:: What you should do ::
Give back an exact copy of the lines in the records below, from the line that has "set xi := PySem.List.pyGetD" through the line that has "have hinner := innerB", and nothing besides.

══════

-- pv_equiv track=rewrite | github.com/anocaj/coding-fluency | micro_patterns/two_pointer_sliding_window.py | fixed_sliding_window
-- ===== SOURCE A (Python) =====
-- def fixed_sliding_window(arr, window_size):
--     """
--     Demonstrate sliding window with constant size for sum calculations.
--
--     Args:
--         arr: Array of numbers
--         window_size: Size of the sliding window
--
--     Returns:
--         list: Sums of each window position
--
--     Example:
--         >>> fixed_sliding_window([1, 2, 3, 4, 5], 3)
--         [6, 9, 12]
--     """
--     if len(arr) < window_size:
--         return []
--
--     window_sums = []
--
--     # Calculate sum of first window
--     window_sum = sum(arr[:window_size])
--     window_sums.append(window_sum)
--
--     # Slide the window: remove leftmost element, add new rightmost element
--     for i in range(window_size, len(arr)):
--         window_sum = window_sum - arr[i - window_size] + arr[i]
--         window_sums.append(window_sum)
--
--     return window_sums
-- ===== SOURCE B (Python) =====
-- def fixed_sliding_window(arr, window_size):
--     """Prefix-sum re-implementation: each window sum is a table subtraction."""
--     if len(arr) < window_size:
--         return []
--     pre = [0]
--     for x in arr:
--         pre.append(pre[-1] + x)
--     return [pre[i + window_size] - pre[i] for i in range(len(arr) - window_size + 1)]
-- ===== Notes on version B (the rewrite author's own statement) =====
-- stated objective: alternative
-- what changed: B precomputes a prefix-sum table and obtains every window sum as pre[i+window_size]-pre[i], instead of A's incremental running sum that subtracts the outgoing and adds the incoming element.
import Mathlib
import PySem

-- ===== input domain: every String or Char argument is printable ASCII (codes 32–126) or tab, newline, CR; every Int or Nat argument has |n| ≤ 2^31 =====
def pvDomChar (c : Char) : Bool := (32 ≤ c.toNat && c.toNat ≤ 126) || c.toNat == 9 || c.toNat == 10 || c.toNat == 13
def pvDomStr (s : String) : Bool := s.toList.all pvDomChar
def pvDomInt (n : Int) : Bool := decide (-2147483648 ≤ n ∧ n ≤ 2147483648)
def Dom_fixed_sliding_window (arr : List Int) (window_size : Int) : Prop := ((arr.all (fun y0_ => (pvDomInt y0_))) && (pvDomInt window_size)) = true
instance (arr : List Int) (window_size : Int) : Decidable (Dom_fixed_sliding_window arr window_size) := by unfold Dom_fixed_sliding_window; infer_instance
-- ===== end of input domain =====

-- B replaces A's incremental running window sum by a prefix-sum table, reading each
-- window sum off as a subtraction of two table entries (alternative decomposition, same cost).

-- ===== PORT A =====
-- literal port of A: guard, sum of the first slice, then a foldl over range(window_size, len(arr))
-- carrying (window_sum, window_sums), appending each updated running sum.
def fixed_sliding_window (arr : List Int) (window_size : Int) : List Int :=
  if (arr.length : Int) < window_size then []
  else
    let window_sum := (PySem.List.slice arr none (some window_size)).foldl (fun acc x => acc + x) 0
    ((PySem.List.pyRange window_size (arr.length : Int) 1).foldl
      (fun (st : Int × List Int) i =>
        let s := st.1 - PySem.List.pyGetD arr (i - window_size) 0 + PySem.List.pyGetD arr i 0
        (s, st.2 ++ [s]))
      (window_sum, [window_sum])).2

-- ===== PORT B =====
-- literal port of Source B: guard, build the prefix-sum list `pre` by appending pre[-1] + x,
-- then map the table subtraction over range(len(arr) - window_size + 1).
def fixed_sliding_window_alt (arr : List Int) (window_size : Int) : List Int :=
  if (arr.length : Int) < window_size then []
  else
    let pre := arr.foldl (fun acc x => acc ++ [PySem.List.pyGetD acc (-1) 0 + x]) ([0] : List Int)
    (PySem.List.pyRange 0 ((arr.length : Int) - window_size + 1) 1).map
      (fun i => PySem.List.pyGetD pre (i + window_size) 0 - PySem.List.pyGetD pre i 0)

-- ===== PRECONDITION & SPEC =====
-- Pre_ excludes negative window_size, on which Python A raises IndexError
-- (arr[i - window_size] runs past the end on the last loop iteration); B raises there too.
def Pre_fixed_sliding_window (arr : List Int) (window_size : Int) : Prop := 0 ≤ window_size
instance (arr : List Int) (window_size : Int) : Decidable (Pre_fixed_sliding_window arr window_size) := by unfold Pre_fixed_sliding_window; infer_instance

def pvWitness_fixed_sliding_window : List Int × Int := ([1, 2, 3, 4, 5], 3)

def Spec_fixed_sliding_window (arr : List Int) (window_size : Int) (out : List Int) : Prop := out = fixed_sliding_window_alt arr window_size
instance (arr : List Int) (window_size : Int) (out : List Int) : Decidable (Spec_fixed_sliding_window arr window_size out) := by unfold Spec_fixed_sliding_window; infer_instance

-- ===== CLAIM (what is proved, stated in full; the proofs are below) =====
def Claim_equal_fixed_sliding_window : Prop := ∀ (arr : List Int) (window_size : Int), Dom_fixed_sliding_window arr window_size → Pre_fixed_sliding_window arr window_size → Spec_fixed_sliding_window arr window_size (fixed_sliding_window arr window_size)

-- ===== LEMMAS AND PROOFS =====

-- S arr k = sum of the first k elements (the ideal prefix-sum table).
def pvS (arr : List Int) (k : Nat) : Int := (arr.take k).sum

lemma pvS_succ (arr : List Int) (k : Nat) (hk : k < arr.length) :
    pvS arr (k + 1) = pvS arr k + arr.getD k 0 := by
  have h1 : arr.take (k + 1) = arr.take k ++ [arr[k]] := by
    rw [List.take_add_one, List.getElem?_eq_getElem hk]
    simp
  unfold pvS
  rw [h1, List.sum_append, List.sum_singleton]
  simp [List.getD_eq_getElem?_getD, List.getElem?_eq_getElem hk]

-- B's foldl builds exactly the prefix-sum table.
lemma pvPre_build (l acc : List Int) (t : Int) (h : PySem.List.pyGetD acc (-1) 0 = t) :
    l.foldl (fun acc x => acc ++ [PySem.List.pyGetD acc (-1) 0 + x]) acc
      = acc ++ (List.range l.length).map (fun k => t + (l.take (k + 1)).sum) := by
  induction l generalizing acc t with
  | nil => simp
  | cons x xs ih =>
    rw [List.foldl_cons, h, ih (acc ++ [t + x]) (t + x)
      (by simp [PySem.List.pyGetD, PySem.List.pyGet?, PySem.List.pyIdx?])]
    rw [List.length_cons, List.range_succ_eq_map, List.map_cons, List.map_map,
      List.append_assoc, List.singleton_append]
    congr 1
    congr 1
    · simp
    · refine List.map_congr_left (fun k _ => ?_)
      simp only [Function.comp, Nat.succ_eq_add_one, List.take_succ_cons, List.sum_cons]
      ring

lemma pvPre_eq (arr : List Int) :
    arr.foldl (fun acc x => acc ++ [PySem.List.pyGetD acc (-1) 0 + x]) ([0] : List Int)
      = (List.range (arr.length + 1)).map (pvS arr) := by
  rw [pvPre_build arr [0] 0 (by decide)]
  rw [List.range_succ_eq_map]
  simp [pvS, Function.comp]

-- A's loop invariant: after processing i = w .. w+m-1, the running sum is the window sum at
-- start m and the accumulated list holds the window sums at starts 0..m.
lemma pvA_loop (arr : List Int) (w m : Nat) (hmn : w + m ≤ arr.length) :
    ((PySem.List.pyRange (w : Int) ((w + m : Nat) : Int) 1).foldl
      (fun (st : Int × List Int) i =>
        let s := st.1 - PySem.List.pyGetD arr (i - (w : Int)) 0 + PySem.List.pyGetD arr i 0
        (s, st.2 ++ [s]))
      (pvS arr w - pvS arr 0, [pvS arr w - pvS arr 0]))
    = (pvS arr (m + w) - pvS arr m,
       (List.range (m + 1)).map (fun k => pvS arr (k + w) - pvS arr k)) := by
  induction m with
  | zero =>
    rw [Nat.add_zero, PySem.List.pyRange_one_eq_nil le_rfl]
    simp
  | succ m ih =>
    have h1 : ((w + (m + 1) : Nat) : Int) = ((w + m : Nat) : Int) + 1 := by push_cast; ring
    have h2 : (w : Int) ≤ ((w + m : Nat) : Int) := by push_cast; omega
    rw [h1, PySem.List.pyRange_one_succ_right h2, List.foldl_append, ih (by omega)]
    simp only [List.foldl_cons, List.foldl_nil]
    have hw : ((w + m : Nat) : Int) - (w : Int) = ((m : Nat) : Int) := by push_cast; ring
    rw [hw, PySem.List.pyGetD_natCast, PySem.List.pyGetD_natCast]
    have hs1 : pvS arr (m + 1) = pvS arr m + arr.getD m 0 := pvS_succ arr m (by omega)
    have hs2 : pvS arr (m + w + 1) = pvS arr (m + w) + arr.getD (w + m) 0 := by
      have := pvS_succ arr (m + w) (by omega)
      simpa [Nat.add_comm m w] using this
    have hv : pvS arr (m + w) - pvS arr m - arr.getD m 0 + arr.getD (w + m) 0
        = pvS arr (m + 1 + w) - pvS arr (m + 1) := by
      rw [show m + 1 + w = m + w + 1 from by omega, hs1, hs2]; ring
    rw [Prod.mk.injEq]
    refine ⟨hv, ?_⟩
    rw [hv]
    conv_rhs => rw [List.range_succ, List.map_append, List.map_singleton]

-- ===== VERDICT (by name: the statement is the Claim_ definition above) =====
theorem fixed_sliding_window_spec : Claim_equal_fixed_sliding_window := by
  intro arr window_size _ hpre
  unfold Spec_fixed_sliding_window fixed_sliding_window fixed_sliding_window_alt
  by_cases hg : (arr.length : Int) < window_size
  · simp [hg]
  · simp only [hg, if_false]
    obtain ⟨w, rfl⟩ : ∃ w : Nat, window_size = (w : Int) :=
      ⟨window_size.toNat, (Int.toNat_of_nonneg hpre).symm⟩
    have hwn : w ≤ arr.length := by exact_mod_cast not_lt.mp hg
    -- first window sum
    have hfirst : (PySem.List.slice arr none (some (w : Int))).foldl (fun acc x => acc + x) 0
        = pvS arr w - pvS arr 0 := by
      rw [PySem.List.slice_to arr (by positivity)]
      simpa [pvS] using PySem.List.foldl_add (arr.take ((w : Int)).toNat) id 0
    -- B side: prefix table + table-subtraction map over a Nat range
    have hcnt : (arr.length : Int) - (w : Int) + 1 = ((arr.length - w + 1 : Nat) : Int) := by
      push_cast; omega
    rw [hfirst, pvPre_eq arr, hcnt, PySem.List.pyRange_zero_natCast, List.map_map]
    -- A side via the loop invariant
    have hn : (arr.length : Int) = ((w + (arr.length - w) : Nat) : Int) := by push_cast; omega
    rw [hn, pvA_loop arr w (arr.length - w) (by omega)]
    dsimp only
    apply List.map_congr_left
    intro k hk
    have hk' : k < arr.length - w + 1 := List.mem_range.mp hk
    have hc : ((k : Nat) : Int) + (w : Int) = ((k + w : Nat) : Int) := by push_cast; ring
    simp only [Function.comp, hc, PySem.List.pyGetD_natCast]
    rw [PySem.List.getD_map_range (pvS arr) _ _ _ (by omega),
        PySem.List.getD_map_range (pvS arr) _ _ _ (by omega)]
-- characterisation of A as a quadruple existential
lemma calc_py_iff (N X Y : Int) :
    calc_py N X Y = true ↔
      ∃ i ∈ PySem.List.pyRange 1 (N + 1) 1, ∃ j ∈ PySem.List.pyRange 1 (N + 1) 1,
      ∃ k ∈ PySem.List.pyRange 1 (N + 1) 1, ∃ l ∈ PySem.List.pyRange 1 (N + 1) 1,
        i + j + k + l = X ∧ i * j * k * l = Y := by
  unfold calc_py
  simp only [List.any_eq_true]
  constructor
  · rintro ⟨i, hi, j, hj, h⟩
    by_cases hmod : PySem.Int.mod Y (i * j) > 0
    · rw [if_pos hmod] at h; exact absurd h (by simp)
    · rw [if_neg hmod, PySem.Set.contains_iff, mem_data] at h
      rcases h with h | ⟨k, hk, l, hl, hx⟩
      · simp [PySem.Set.empty] at h
      · obtain ⟨h1, h2⟩ := Prod.mk.injEq .. ▸ hx
        have hi1 := (PySem.List.mem_pyRange_one.mp hi).1
        have hj1 := (PySem.List.mem_pyRange_one.mp hj).1
        obtain ⟨hs, hp⟩ := (guard_iff X Y i j k l hi1 hj1).mp ⟨hmod, h1, h2⟩
        exact ⟨i, hi, j, hj, k, hk, l, hl, hs, hp⟩
  · rintro ⟨i, hi, j, hj, k, hk, l, hl, hs, hp⟩
    have hi1 := (PySem.List.mem_pyRange_one.mp hi).1
    have hj1 := (PySem.List.mem_pyRange_one.mp hj).1
    obtain ⟨hmod, h1, h2⟩ := (guard_iff X Y i j k l hi1 hj1).mpr ⟨hs, hp⟩
    refine ⟨i, hi, j, hj, ?_⟩
    rw [if_neg hmod, PySem.Set.contains_iff, mem_data]
    exact Or.inr ⟨k, hk, l, hl, by rw [h1, h2]⟩
lemma outerB (mx : Int) (x y : List Int) (n : Int) (hmx : 0 ≤ mx)
    (hx : ∀ i : Int, 2 ≤ i → i ≤ n → 0 ≤ PySem.List.pyGetD x (i-1) 0) :
    ∀ (m : Nat) (i : Int), i = (m : Int) + 1 → i ≤ n →
    ∀ (g : PySem.Dict Int Int) (a : Int),
    g.keys.Nodup → (∀ k ∈ g.keys, 0 ≤ k ∧ k ≤ mx) → g.keys ≠ [] →
    (dMax (frow mx x y 1) ((PySem.List.pyRange i 1 (-1)).foldl (fun goal i =>
        let xi := PySem.List.pyGetD x (i-1) 0
        let yi := PySem.List.pyGetD y (i-1) 0
        (PySem.Dict.items goal).foldl (fun prev jg =>
          let prev := pvRelax prev jg.1 jg.2
          let prev := if 0 ≤ jg.1 - xi then pvRelax prev (jg.1 - xi) (jg.2 + yi) else prev
          if jg.1 + xi ≤ mx then pvRelax prev (jg.1 + xi) (jg.2 + yi) else prev)
          PySem.Dict.empty) g) a
       = dMax (frow mx x y i) g a)
    ∧ ((PySem.List.pyRange i 1 (-1)).foldl (fun goal i =>
        let xi := PySem.List.pyGetD x (i-1) 0
        let yi := PySem.List.pyGetD y (i-1) 0
        (PySem.Dict.items goal).foldl (fun prev jg =>
          let prev := pvRelax prev jg.1 jg.2
          let prev := if 0 ≤ jg.1 - xi then pvRelax prev (jg.1 - xi) (jg.2 + yi) else prev
          if jg.1 + xi ≤ mx then pvRelax prev (jg.1 + xi) (jg.2 + yi) else prev)
          PySem.Dict.empty) g).keys.Nodup
    ∧ ((PySem.List.pyRange i 1 (-1)).foldl (fun goal i =>
        let xi := PySem.List.pyGetD x (i-1) 0
        let yi := PySem.List.pyGetD y (i-1) 0
        (PySem.Dict.items goal).foldl (fun prev jg =>
          let prev := pvRelax prev jg.1 jg.2
          let prev := if 0 ≤ jg.1 - xi then pvRelax prev (jg.1 - xi) (jg.2 + yi) else prev
          if jg.1 + xi ≤ mx then pvRelax prev (jg.1 + xi) (jg.2 + yi) else prev)
          PySem.Dict.empty) g).keys ≠ [] := by
  intro m
  induction m with
  | zero =>
    intro i hi _ g a hnd hr hne
    have h1 : i = 1 := by omega
    subst h1
    rw [PySem.List.pyRange_neg_one_eq_nil (by omega)]
    exact ⟨rfl, hnd, hne⟩
  | succ m ihm =>
    intro i hi hin g a hnd hr hne
    have h2i : 2 ≤ i := by omega
    rw [PySem.List.pyRange_neg_one_cons (by omega : (1:Int) < i), List.foldl_cons]
    set xi := PySem.List.pyGetD x (i-1) 0 with hxidef
    set yi := PySem.List.pyGetD y (i-1) 0 with hyidef
    have hxi : 0 ≤ xi := hx i h2i hin
    have fp := frow_props mx x y hmx (i-1)
    have hLb : ∀ jv ∈ g.items, 0 ≤ jv.1 ∧ jv.1 ≤ mx := by
      intro jv hjv
      exact hr jv.1 (PySem.Dict.mem_keys_of_mem_items _ hjv)
    have hinner := innerB mx xi yi (frow mx x y (i-1)) hxi fp.1 fp.2 g.items
      PySem.Dict.empty a (by rw [PySem.Dict.keys_empty]; exact List.nodup_nil)
      (by rw [PySem.Dict.keys_empty]; intro k hk; cases hk) hLb
    obtain ⟨hq, hnd1, hr1, _, hmem1⟩ := hinner
    have hitems_ne : g.items ≠ [] := by
      intro h
      apply hne
      show g.items.map Prod.fst = []
      rw [h]; rfl
    obtain ⟨jv0, L0, hL0⟩ := List.exists_cons_of_ne_nil hitems_ne
    have hne1 : ((g.items).foldl (fun prev jg =>
          let prev := pvRelax prev jg.1 jg.2
          let prev := if 0 ≤ jg.1 - xi then pvRelax prev (jg.1 - xi) (jg.2 + yi) else prev
          if jg.1 + xi ≤ mx then pvRelax prev (jg.1 + xi) (jg.2 + yi) else prev)
          PySem.Dict.empty).keys ≠ [] := by
      apply List.ne_nil_of_mem (a := jv0.1)
      apply hmem1
      rw [hL0]; exact List.mem_cons_self
    have hihm := ihm (i-1) (by omega) (by omega) _ a hnd1 hr1 hne1
    refine ⟨?_, hihm.2.1, hihm.2.2⟩
    rw [hihm.1, hq]
    have hempty : dMax (frow mx x y (i-1)) PySem.Dict.empty a = a := by
      unfold dMax
      rw [PySem.Dict.keys_empty]
      rfl
    rw [hempty]
    rw [frow_succ mx x y h2i, ← hxidef, ← hyidef]
    rw [PySem.Dict.items_eq_map_keys g hnd 0, List.foldl_map]
    rfl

══════

:: Exercise answer ::
    set xi := PySem.List.pyGetD x (i-1) 0 with hxidef
    set yi := PySem.List.pyGetD y (i-1) 0 with hyidef
    have hxi : 0 ≤ xi := hx i h2i hin
    have fp := frow_props mx x y hmx (i-1)
    have hLb : ∀ jv ∈ g.items, 0 ≤ jv.1 ∧ jv.1 ≤ mx := by
      intro jv hjv
      exact hr jv.1 (PySem.Dict.mem_keys_of_mem_items _ hjv)
    have hinner := innerB mx xi yi (frow mx x y (i-1)) hxi fp.1 fp.2 g.items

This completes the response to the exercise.